### Dataset entries
· · ·

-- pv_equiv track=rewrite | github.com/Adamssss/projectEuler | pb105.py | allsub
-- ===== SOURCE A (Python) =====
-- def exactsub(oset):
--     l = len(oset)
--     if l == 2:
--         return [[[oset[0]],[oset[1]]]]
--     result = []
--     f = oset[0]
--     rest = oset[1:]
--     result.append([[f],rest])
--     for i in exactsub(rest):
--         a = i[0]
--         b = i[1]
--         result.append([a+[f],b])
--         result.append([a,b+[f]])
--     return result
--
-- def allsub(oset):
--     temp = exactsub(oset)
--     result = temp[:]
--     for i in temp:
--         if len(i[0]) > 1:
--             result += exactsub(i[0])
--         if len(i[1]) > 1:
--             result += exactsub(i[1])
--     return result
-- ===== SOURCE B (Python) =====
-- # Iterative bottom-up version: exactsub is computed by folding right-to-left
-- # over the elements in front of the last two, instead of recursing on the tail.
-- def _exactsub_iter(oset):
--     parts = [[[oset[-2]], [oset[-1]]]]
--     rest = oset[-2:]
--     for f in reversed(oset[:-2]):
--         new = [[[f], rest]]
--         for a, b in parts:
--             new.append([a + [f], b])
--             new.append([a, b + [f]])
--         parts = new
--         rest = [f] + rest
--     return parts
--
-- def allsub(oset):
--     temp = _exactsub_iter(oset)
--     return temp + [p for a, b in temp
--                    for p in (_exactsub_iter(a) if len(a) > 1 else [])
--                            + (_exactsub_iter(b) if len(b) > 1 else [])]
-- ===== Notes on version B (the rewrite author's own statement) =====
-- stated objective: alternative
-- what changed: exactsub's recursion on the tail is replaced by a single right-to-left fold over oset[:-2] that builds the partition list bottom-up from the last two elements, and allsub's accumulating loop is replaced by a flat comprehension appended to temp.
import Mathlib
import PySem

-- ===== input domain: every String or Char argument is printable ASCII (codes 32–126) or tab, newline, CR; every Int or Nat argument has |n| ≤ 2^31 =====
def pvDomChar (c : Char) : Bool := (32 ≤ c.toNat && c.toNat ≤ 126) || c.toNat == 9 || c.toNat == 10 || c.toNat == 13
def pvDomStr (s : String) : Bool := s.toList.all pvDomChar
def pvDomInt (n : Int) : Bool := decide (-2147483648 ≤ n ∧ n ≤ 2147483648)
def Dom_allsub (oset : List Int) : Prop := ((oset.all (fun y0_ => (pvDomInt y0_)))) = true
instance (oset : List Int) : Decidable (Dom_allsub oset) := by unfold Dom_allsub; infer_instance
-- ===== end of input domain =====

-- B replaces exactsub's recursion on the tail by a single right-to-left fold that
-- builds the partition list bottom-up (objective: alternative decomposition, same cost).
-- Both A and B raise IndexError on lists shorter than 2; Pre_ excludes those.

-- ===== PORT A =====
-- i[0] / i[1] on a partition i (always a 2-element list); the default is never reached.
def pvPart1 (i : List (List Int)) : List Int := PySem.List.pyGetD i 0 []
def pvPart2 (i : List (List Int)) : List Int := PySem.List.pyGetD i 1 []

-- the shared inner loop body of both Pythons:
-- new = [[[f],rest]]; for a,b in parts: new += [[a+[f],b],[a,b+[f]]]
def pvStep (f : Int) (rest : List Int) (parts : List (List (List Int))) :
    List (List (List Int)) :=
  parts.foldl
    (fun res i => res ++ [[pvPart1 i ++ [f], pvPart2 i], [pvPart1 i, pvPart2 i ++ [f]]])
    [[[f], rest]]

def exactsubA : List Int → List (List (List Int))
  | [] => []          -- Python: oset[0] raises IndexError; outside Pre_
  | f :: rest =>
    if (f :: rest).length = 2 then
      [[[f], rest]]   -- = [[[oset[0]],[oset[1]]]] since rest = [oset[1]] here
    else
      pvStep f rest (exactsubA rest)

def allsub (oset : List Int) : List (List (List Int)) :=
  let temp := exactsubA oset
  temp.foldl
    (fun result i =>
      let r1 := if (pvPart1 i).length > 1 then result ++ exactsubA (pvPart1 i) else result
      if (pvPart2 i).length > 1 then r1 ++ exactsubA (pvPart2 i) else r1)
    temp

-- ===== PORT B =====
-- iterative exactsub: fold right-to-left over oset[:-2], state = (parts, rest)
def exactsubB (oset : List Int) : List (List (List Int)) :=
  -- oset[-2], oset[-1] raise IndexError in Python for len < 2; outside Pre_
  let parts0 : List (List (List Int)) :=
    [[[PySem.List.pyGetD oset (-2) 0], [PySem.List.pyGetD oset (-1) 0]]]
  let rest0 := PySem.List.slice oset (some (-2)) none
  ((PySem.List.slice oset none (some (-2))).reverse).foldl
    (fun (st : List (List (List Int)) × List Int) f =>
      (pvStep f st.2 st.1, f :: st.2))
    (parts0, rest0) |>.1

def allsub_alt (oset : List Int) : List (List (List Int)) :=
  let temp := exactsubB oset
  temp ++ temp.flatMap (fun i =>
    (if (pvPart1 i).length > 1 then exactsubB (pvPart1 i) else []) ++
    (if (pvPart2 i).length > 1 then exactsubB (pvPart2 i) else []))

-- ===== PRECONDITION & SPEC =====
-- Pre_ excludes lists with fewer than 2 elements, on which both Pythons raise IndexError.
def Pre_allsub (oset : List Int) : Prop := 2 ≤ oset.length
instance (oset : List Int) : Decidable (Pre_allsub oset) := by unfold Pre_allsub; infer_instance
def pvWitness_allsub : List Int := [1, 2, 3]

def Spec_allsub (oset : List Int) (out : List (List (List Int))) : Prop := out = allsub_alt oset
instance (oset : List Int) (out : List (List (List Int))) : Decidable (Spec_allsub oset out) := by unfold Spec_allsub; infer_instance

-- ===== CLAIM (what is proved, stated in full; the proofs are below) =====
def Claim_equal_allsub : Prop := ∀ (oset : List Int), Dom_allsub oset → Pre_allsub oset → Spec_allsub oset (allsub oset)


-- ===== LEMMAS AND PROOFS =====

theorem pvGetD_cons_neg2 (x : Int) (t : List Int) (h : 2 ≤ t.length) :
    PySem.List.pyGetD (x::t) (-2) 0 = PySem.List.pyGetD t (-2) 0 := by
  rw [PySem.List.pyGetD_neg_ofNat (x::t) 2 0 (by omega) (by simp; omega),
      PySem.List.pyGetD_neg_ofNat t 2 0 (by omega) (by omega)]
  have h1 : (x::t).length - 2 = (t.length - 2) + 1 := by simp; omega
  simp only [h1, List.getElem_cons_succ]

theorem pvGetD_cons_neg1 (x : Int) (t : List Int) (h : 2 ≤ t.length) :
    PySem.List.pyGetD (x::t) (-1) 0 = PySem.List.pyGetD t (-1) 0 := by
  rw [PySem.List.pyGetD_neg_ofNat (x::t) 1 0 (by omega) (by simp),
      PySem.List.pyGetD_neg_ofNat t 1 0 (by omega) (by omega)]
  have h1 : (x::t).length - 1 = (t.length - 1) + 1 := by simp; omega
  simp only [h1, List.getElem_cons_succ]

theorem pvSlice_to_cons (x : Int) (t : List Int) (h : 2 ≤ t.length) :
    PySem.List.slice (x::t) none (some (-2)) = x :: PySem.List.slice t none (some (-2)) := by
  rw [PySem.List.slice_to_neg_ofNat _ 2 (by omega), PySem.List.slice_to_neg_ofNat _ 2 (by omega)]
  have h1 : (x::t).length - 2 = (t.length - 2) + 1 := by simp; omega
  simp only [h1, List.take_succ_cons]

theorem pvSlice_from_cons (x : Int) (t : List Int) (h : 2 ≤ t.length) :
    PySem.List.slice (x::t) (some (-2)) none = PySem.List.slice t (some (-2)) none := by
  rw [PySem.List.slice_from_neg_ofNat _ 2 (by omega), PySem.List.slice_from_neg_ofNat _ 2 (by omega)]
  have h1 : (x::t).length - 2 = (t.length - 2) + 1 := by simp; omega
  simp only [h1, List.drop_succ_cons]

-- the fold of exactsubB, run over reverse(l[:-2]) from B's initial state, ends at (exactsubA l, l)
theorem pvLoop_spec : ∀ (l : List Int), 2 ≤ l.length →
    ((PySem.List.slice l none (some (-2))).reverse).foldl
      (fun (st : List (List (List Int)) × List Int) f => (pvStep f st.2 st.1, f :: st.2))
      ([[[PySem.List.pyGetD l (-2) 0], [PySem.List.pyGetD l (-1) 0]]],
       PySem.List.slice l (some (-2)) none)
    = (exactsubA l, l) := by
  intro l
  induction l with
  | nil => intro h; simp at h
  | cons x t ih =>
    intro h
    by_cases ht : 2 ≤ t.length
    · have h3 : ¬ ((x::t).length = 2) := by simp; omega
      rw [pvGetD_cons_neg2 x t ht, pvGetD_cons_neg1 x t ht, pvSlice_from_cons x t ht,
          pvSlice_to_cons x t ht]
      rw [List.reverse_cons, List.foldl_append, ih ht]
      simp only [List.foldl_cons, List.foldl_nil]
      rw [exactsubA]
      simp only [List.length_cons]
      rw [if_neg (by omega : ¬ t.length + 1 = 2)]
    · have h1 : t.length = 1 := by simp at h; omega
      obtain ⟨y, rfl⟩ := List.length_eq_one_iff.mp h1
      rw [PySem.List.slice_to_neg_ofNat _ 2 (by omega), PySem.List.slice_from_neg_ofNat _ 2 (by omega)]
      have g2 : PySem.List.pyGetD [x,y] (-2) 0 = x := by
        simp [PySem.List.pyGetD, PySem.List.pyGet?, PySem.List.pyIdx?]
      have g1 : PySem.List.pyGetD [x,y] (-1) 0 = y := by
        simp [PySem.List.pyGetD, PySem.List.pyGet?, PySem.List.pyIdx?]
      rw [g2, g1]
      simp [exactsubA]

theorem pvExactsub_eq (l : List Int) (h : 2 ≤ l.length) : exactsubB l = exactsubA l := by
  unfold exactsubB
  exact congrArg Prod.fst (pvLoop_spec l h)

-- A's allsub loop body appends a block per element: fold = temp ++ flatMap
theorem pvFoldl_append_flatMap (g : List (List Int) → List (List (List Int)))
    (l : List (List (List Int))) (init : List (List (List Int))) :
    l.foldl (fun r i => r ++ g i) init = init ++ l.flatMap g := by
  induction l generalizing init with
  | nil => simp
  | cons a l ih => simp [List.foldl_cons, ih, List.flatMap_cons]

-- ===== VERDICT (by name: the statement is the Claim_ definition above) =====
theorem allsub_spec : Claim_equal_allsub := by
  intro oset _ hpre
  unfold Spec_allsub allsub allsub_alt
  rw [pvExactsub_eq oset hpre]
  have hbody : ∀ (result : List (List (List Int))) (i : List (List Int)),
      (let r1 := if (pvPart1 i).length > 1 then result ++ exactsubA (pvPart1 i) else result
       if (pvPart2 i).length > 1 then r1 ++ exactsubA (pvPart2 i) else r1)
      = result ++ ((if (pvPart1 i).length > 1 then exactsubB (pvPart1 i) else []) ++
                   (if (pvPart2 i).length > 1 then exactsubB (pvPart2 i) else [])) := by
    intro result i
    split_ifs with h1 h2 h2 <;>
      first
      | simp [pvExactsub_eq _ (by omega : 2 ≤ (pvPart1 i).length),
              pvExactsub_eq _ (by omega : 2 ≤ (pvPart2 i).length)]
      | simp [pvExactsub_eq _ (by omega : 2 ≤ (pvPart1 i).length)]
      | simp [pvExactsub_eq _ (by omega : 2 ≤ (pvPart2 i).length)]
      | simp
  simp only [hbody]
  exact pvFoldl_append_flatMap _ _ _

· · ·

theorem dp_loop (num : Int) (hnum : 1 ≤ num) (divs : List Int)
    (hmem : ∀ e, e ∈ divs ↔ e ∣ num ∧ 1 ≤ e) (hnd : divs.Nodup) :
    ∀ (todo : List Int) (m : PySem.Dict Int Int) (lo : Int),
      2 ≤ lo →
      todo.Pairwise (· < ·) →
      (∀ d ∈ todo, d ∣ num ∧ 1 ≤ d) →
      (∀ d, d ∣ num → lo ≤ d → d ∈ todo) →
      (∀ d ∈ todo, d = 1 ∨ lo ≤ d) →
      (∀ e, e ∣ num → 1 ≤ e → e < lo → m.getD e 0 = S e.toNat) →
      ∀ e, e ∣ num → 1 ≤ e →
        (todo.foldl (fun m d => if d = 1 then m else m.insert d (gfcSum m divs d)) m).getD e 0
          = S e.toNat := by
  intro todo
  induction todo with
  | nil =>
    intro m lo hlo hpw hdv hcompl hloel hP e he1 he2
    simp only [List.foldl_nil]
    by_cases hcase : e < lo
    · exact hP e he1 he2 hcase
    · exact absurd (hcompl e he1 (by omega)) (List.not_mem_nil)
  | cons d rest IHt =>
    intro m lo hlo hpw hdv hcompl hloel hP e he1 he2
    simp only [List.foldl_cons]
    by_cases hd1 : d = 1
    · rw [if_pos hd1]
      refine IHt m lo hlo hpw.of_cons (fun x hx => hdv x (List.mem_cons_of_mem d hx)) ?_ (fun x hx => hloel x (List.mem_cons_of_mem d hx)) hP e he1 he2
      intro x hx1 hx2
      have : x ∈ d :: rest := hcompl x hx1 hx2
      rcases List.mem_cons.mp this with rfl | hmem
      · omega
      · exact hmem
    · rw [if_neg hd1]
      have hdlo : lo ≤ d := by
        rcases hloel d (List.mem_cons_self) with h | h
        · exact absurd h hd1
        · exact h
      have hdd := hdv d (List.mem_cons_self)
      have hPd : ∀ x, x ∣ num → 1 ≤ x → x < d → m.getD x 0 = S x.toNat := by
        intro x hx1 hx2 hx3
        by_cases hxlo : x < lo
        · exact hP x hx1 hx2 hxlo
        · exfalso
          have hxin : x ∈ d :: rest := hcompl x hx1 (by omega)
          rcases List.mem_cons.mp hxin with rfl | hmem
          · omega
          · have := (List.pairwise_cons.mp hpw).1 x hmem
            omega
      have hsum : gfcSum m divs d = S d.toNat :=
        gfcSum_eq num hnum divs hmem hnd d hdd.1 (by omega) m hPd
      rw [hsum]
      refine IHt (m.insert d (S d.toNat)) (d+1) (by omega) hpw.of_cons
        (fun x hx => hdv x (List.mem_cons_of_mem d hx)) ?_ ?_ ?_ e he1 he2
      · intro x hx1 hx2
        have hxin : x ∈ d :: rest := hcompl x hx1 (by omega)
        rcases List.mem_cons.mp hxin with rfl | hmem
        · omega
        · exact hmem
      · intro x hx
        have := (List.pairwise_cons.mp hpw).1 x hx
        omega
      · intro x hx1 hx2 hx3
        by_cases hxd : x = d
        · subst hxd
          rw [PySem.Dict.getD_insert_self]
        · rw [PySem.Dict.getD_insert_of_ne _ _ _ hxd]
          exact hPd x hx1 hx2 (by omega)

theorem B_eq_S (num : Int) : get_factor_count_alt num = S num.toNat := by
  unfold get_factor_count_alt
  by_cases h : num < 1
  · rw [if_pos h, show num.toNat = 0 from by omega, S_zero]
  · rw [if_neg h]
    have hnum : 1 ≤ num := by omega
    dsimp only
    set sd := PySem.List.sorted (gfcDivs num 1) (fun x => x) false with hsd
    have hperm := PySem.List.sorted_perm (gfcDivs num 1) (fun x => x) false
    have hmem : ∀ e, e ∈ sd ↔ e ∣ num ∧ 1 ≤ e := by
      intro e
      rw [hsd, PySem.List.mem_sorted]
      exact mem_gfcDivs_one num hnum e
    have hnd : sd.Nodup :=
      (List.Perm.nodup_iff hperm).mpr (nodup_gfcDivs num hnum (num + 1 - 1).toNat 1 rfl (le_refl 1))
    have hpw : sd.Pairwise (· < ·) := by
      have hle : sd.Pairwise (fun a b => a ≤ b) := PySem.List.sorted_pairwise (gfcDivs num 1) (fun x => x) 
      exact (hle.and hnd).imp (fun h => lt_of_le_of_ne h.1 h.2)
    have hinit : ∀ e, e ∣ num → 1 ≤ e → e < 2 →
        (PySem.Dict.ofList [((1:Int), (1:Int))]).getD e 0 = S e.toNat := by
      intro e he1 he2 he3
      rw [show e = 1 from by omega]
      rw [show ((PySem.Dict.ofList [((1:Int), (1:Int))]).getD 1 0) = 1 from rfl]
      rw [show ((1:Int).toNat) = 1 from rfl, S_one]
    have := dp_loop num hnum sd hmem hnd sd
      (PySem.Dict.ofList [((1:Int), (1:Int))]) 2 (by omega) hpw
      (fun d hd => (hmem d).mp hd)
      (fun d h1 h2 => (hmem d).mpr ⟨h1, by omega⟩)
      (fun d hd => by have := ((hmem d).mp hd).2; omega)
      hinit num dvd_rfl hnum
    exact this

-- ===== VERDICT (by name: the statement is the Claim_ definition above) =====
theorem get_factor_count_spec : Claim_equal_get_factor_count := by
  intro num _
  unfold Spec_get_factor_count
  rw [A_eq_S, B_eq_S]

· · ·

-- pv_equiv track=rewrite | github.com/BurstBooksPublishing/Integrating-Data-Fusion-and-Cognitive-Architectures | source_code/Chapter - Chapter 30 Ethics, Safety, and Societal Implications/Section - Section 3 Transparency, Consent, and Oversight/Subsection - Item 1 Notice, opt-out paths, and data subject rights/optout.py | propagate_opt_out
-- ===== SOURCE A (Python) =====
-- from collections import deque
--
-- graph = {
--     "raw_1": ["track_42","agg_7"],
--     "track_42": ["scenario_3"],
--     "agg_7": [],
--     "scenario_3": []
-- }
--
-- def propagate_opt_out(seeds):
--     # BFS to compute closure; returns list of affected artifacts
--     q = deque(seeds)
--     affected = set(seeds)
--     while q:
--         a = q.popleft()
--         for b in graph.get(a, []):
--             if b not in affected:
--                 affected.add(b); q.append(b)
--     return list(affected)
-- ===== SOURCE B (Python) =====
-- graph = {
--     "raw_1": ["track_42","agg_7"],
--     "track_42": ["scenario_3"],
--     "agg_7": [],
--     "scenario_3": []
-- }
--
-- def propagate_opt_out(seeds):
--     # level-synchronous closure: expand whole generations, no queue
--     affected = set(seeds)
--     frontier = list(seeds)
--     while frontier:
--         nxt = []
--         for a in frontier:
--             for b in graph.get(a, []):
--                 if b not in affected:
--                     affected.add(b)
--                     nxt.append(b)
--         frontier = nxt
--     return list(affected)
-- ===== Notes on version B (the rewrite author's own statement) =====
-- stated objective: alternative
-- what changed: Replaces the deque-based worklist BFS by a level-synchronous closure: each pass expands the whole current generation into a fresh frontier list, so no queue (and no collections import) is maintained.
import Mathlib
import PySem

· · ·

### Work task
Every line that holds the word "hperm" should be copied from the records above.

### Completed task
    have hperm := PySem.List.sorted_perm (gfcDivs num 1) (fun x => x) false
      (List.Perm.nodup_iff hperm).mpr (nodup_gfcDivs num hnum (num + 1 - 1).toNat 1 rfl (le_refl 1))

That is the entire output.